▸ Listed entries

-- stops = [i for i, u in enumerate(uppers) if 'REQUIREMENTS' in u and (…)]
def pvStopsIdx (us : List String) : List Int :=
  (PySem.List.enumerate us 0).filterMap
    (fun p => if PySem.Str.isIn "REQUIREMENTS" p.2 &&
        (PySem.Str.isIn "ACADEMIC" p.2 || PySem.Str.isIn "SKILLS" p.2 || PySem.Str.isIn "EXAM" p.2)
      then some p.1 else none)

def extract_policies_section_alt (text : String) : String :=
  -- 'if not starts: return ""' / 's = starts[0]' / 'e = next((j for j in stops if j >= s), len(lines)-1)' / join(lines[s:e+1])
  match (pvStartsIdx (pvUppers (pvSplitLines text))).head? with
  | none => ""
  | some s =>
    PySem.Str.join "\n" (PySem.List.slice (pvSplitLines text) (some s)
      (some ((((pvStopsIdx (pvUppers (pvSplitLines text))).find? (fun j => s ≤ j)).getD
        (((pvSplitLines text).length : Int) - 1)) + 1)))

-- ===== PRECONDITION & SPEC =====
def Spec_extract_policies_section (text : String) (out : String) : Prop := out = extract_policies_section_alt text
instance (text : String) (out : String) : Decidable (Spec_extract_policies_section text out) := by unfold Spec_extract_policies_section; infer_instance

-- ===== CLAIM (what is proved, stated in full; the proofs are below) =====
def Claim_equal_extract_policies_section : Prop := ∀ (text : String), Dom_extract_policies_section text → Spec_extract_policies_section text (extract_policies_section text)

-- ===== LEMMAS AND PROOFS =====

def pvIsStart (l : String) : Bool := PySem.Str.isIn "POLICIES" (PySem.Str.upper (PySem.Str.strip l))

def pvIsStop (l : String) : Bool :=
  let u := PySem.Str.upper (PySem.Str.strip l)
  PySem.Str.isIn "REQUIREMENTS" u &&
    (PySem.Str.isIn "ACADEMIC" u || PySem.Str.isIn "SKILLS" u || PySem.Str.isIn "EXAM" u)

-- index of the first start / stop line
def pvFindStart : List String → Option Nat
  | [] => none
  | l :: r => if pvIsStart l then some 0 else (pvFindStart r).map (· + 1)

def pvFindStop : List String → Option Nat
  | [] => none
  | l :: r => if pvIsStop l then some 0 else (pvFindStop r).map (· + 1)

-- one step of A's loop, phrased with the predicates (definitional)
theorem pvLoopA_cons (l : String) (r res : List String) (inp : Bool) :
    pvLoopA (l :: r) res inp =
      (let inp' := if pvIsStart l && !inp then true else inp
       let res' := if inp' then res ++ [l] else res
       if inp' && pvIsStop l then res' else pvLoopA r res' inp') := rfl

-- what A collects once in_policies is true: lines up to and including the first stop line
def pvCollect : List String → List String
  | [] => []
  | l :: r => l :: (if pvIsStop l then [] else pvCollect r)

theorem pvLoopA_true (ls : List String) : ∀ res, pvLoopA ls res true = res ++ pvCollect ls := by
  induction ls with
  | nil => intro res; simp [pvLoopA, pvCollect]
  | cons l r ih =>
      intro res
      rw [pvLoopA_cons]
      simp only [Bool.not_true, Bool.and_false, Bool.false_eq_true, if_false, if_true,
        Bool.true_and, pvCollect]
      by_cases h : pvIsStop l = true
      · simp only [h, if_true]
      · simp only [h, Bool.false_eq_true, if_false, ih, List.append_assoc, List.singleton_append]

theorem pvLoopA_false_none (ls : List String) (h : pvFindStart ls = none) :
    ∀ res, pvLoopA ls res false = res := by
  induction ls with
  | nil => intro res; simp [pvLoopA]
  | cons l r ih =>
      intro res
      simp only [pvFindStart] at h
      by_cases hs : pvIsStart l = true
      · simp [hs] at h
      · simp only [hs, Bool.false_eq_true, if_false, Option.map_eq_none_iff] at h
        rw [pvLoopA_cons]
        simp only [hs, Bool.false_and, Bool.false_eq_true, if_false, Bool.not_false]
        exact ih h res

theorem pvLoopA_false_some (ls : List String) : ∀ s res, pvFindStart ls = some s →
    pvLoopA ls res false = res ++ pvCollect (ls.drop s) := by
  induction ls with
  | nil => intro s res h; simp [pvFindStart] at h
  | cons l r ih =>
      intro s res h
      simp only [pvFindStart] at h
      by_cases hs : pvIsStart l = true
      · simp only [hs, if_true, Option.some.injEq] at h
        subst h
        rw [List.drop_zero, pvLoopA_cons]
        simp only [hs, Bool.not_false, Bool.and_true, if_true, Bool.true_and, pvCollect]
        by_cases hstop : pvIsStop l = true
        · simp only [hstop, if_true]
        · simp only [hstop, Bool.false_eq_true, if_false, pvLoopA_true,
            List.append_assoc, List.singleton_append]
      · simp only [hs, Bool.false_eq_true, if_false] at h
        obtain ⟨t, ht, rfl⟩ := Option.map_eq_some_iff.mp h
        rw [pvLoopA_cons]
        simp only [hs, Bool.false_and, Bool.false_eq_true, if_false, Bool.not_false]
        simpa using ih t res ht

theorem pvCollect_eq_take (ls : List String) :
    pvCollect ls = ls.take (((pvFindStop ls).getD (ls.length - 1)) + 1) := by
  induction ls with
  | nil => simp [pvCollect]
  | cons l r ih =>
      simp only [pvCollect, pvFindStop]
      by_cases h : pvIsStop l = true
      · simp [h]
      · simp only [h, Bool.false_eq_true, if_false]
        cases hf : pvFindStop r with
        | none =>
            simp only [hf, Option.map_none, Option.getD_none] at ih ⊢
            simp only [List.length_cons, Nat.add_sub_cancel, List.take_succ_cons]
            rw [ih]
            congr 1
            cases r with
            | nil => simp
            | cons a b => simp
        | some t =>
            simp only [hf, Option.map_some, Option.getD_some] at ih ⊢
            simp [List.take_succ_cons, ih]

theorem pvFindStart_lt (ls : List String) : ∀ s, pvFindStart ls = some s → s < ls.length := by
  induction ls with
  | nil => intro s h; simp [pvFindStart] at h
  | cons l r ih =>
      intro s h
      simp only [pvFindStart] at h
      by_cases hs : pvIsStart l = true
      · simp only [hs, if_true, Option.some.injEq] at h
        subst h; simp
      · simp only [hs, Bool.false_eq_true, if_false] at h
        obtain ⟨t, ht, rfl⟩ := Option.map_eq_some_iff.mp h
        have := ih t ht
        simp only [List.length_cons]; omega

theorem find?_congr_mem {α : Type} (l : List α) (p q : α → Bool)
    (h : ∀ x ∈ l, p x = q x) : l.find? p = l.find? q := by
  induction l with
  | nil => rfl
  | cons a r ih =>
      simp only [List.find?_cons]
      rw [h a (List.mem_cons_self ..)]
      cases q a
      · exact ih (fun x hx => h x (List.mem_cons_of_mem _ hx))
      · rfl

-- B's comprehension predicates over the normalized line (proof-side only)
def pvIsStartU (u : String) : Bool := PySem.Str.isIn "POLICIES" u

def pvIsStopU (u : String) : Bool :=
  PySem.Str.isIn "REQUIREMENTS" u &&
    (PySem.Str.isIn "ACADEMIC" u || PySem.Str.isIn "SKILLS" u || PySem.Str.isIn "EXAM" u)

-- generic index-collector: the indices (from offset k) of the lines satisfying p
def pvIdxOf (p : String → Bool) : List String → Int → List Int
  | [], _ => []
  | l :: r, k => if p l then k :: pvIdxOf p r (k + 1) else pvIdxOf p r (k + 1)

-- generic first-index finder (pvFindStart/pvFindStop are its instances)
def pvFirstIdx (p : String → Bool) : List String → Option Nat
  | [] => none
  | l :: r => if p l then some 0 else (pvFirstIdx p r).map (· + 1)

theorem pvFindStart_eq (ls : List String) : pvFindStart ls = pvFirstIdx pvIsStart ls := by
  induction ls with
  | nil => rfl
  | cons l r ih =>
      simp only [pvFindStart, pvFirstIdx, ih]

theorem pvFindStop_eq (ls : List String) : pvFindStop ls = pvFirstIdx pvIsStop ls := by
  induction ls with
  | nil => rfl
  | cons l r ih =>
      simp only [pvFindStop, pvFirstIdx, ih]

-- an enumerate-filterMap comprehension is the index-collector (abstract predicate: no string reasoning)
theorem pvFilterMap_enumerate_eq (p : String → Bool) : ∀ (us : List String) (k : Int),
    (PySem.List.enumerate us k).filterMap (fun q => if p q.2 then some q.1 else none)
      = pvIdxOf p us k := by
  intro us
  induction us with
  | nil => intro k; simp [PySem.List.enumerate_nil, pvIdxOf]
  | cons u r ih =>
      intro k
      simp only [PySem.List.enumerate_cons, List.filterMap_cons, pvIdxOf]
      cases h : p u with
      | true => simp only [if_true, ih]
      | false => simp only [Bool.false_eq_true, if_false, ih]

-- the collector over a mapped list = the collector of the composed predicate
theorem pvIdxOf_map (p : String → Bool) (g : String → String) : ∀ (ls : List String) (k : Int),
    pvIdxOf p (ls.map g) k = pvIdxOf (fun l => p (g l)) ls k := by
  intro ls
  induction ls with
  | nil => intro k; rfl
  | cons l r ih =>
      intro k
      simp only [List.map_cons, pvIdxOf, ih]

▸ Directions
Each line from the start of the listing above through the line containing "def extract_policies_section_alt (text" must be reproduced exactly. Leave out the rest.

▸ Task solution
-- stops = [i for i, u in enumerate(uppers) if 'REQUIREMENTS' in u and (…)]
def pvStopsIdx (us : List String) : List Int :=
  (PySem.List.enumerate us 0).filterMap
    (fun p => if PySem.Str.isIn "REQUIREMENTS" p.2 &&
        (PySem.Str.isIn "ACADEMIC" p.2 || PySem.Str.isIn "SKILLS" p.2 || PySem.Str.isIn "EXAM" p.2)
      then some p.1 else none)

def extract_policies_section_alt (text : String) : String :=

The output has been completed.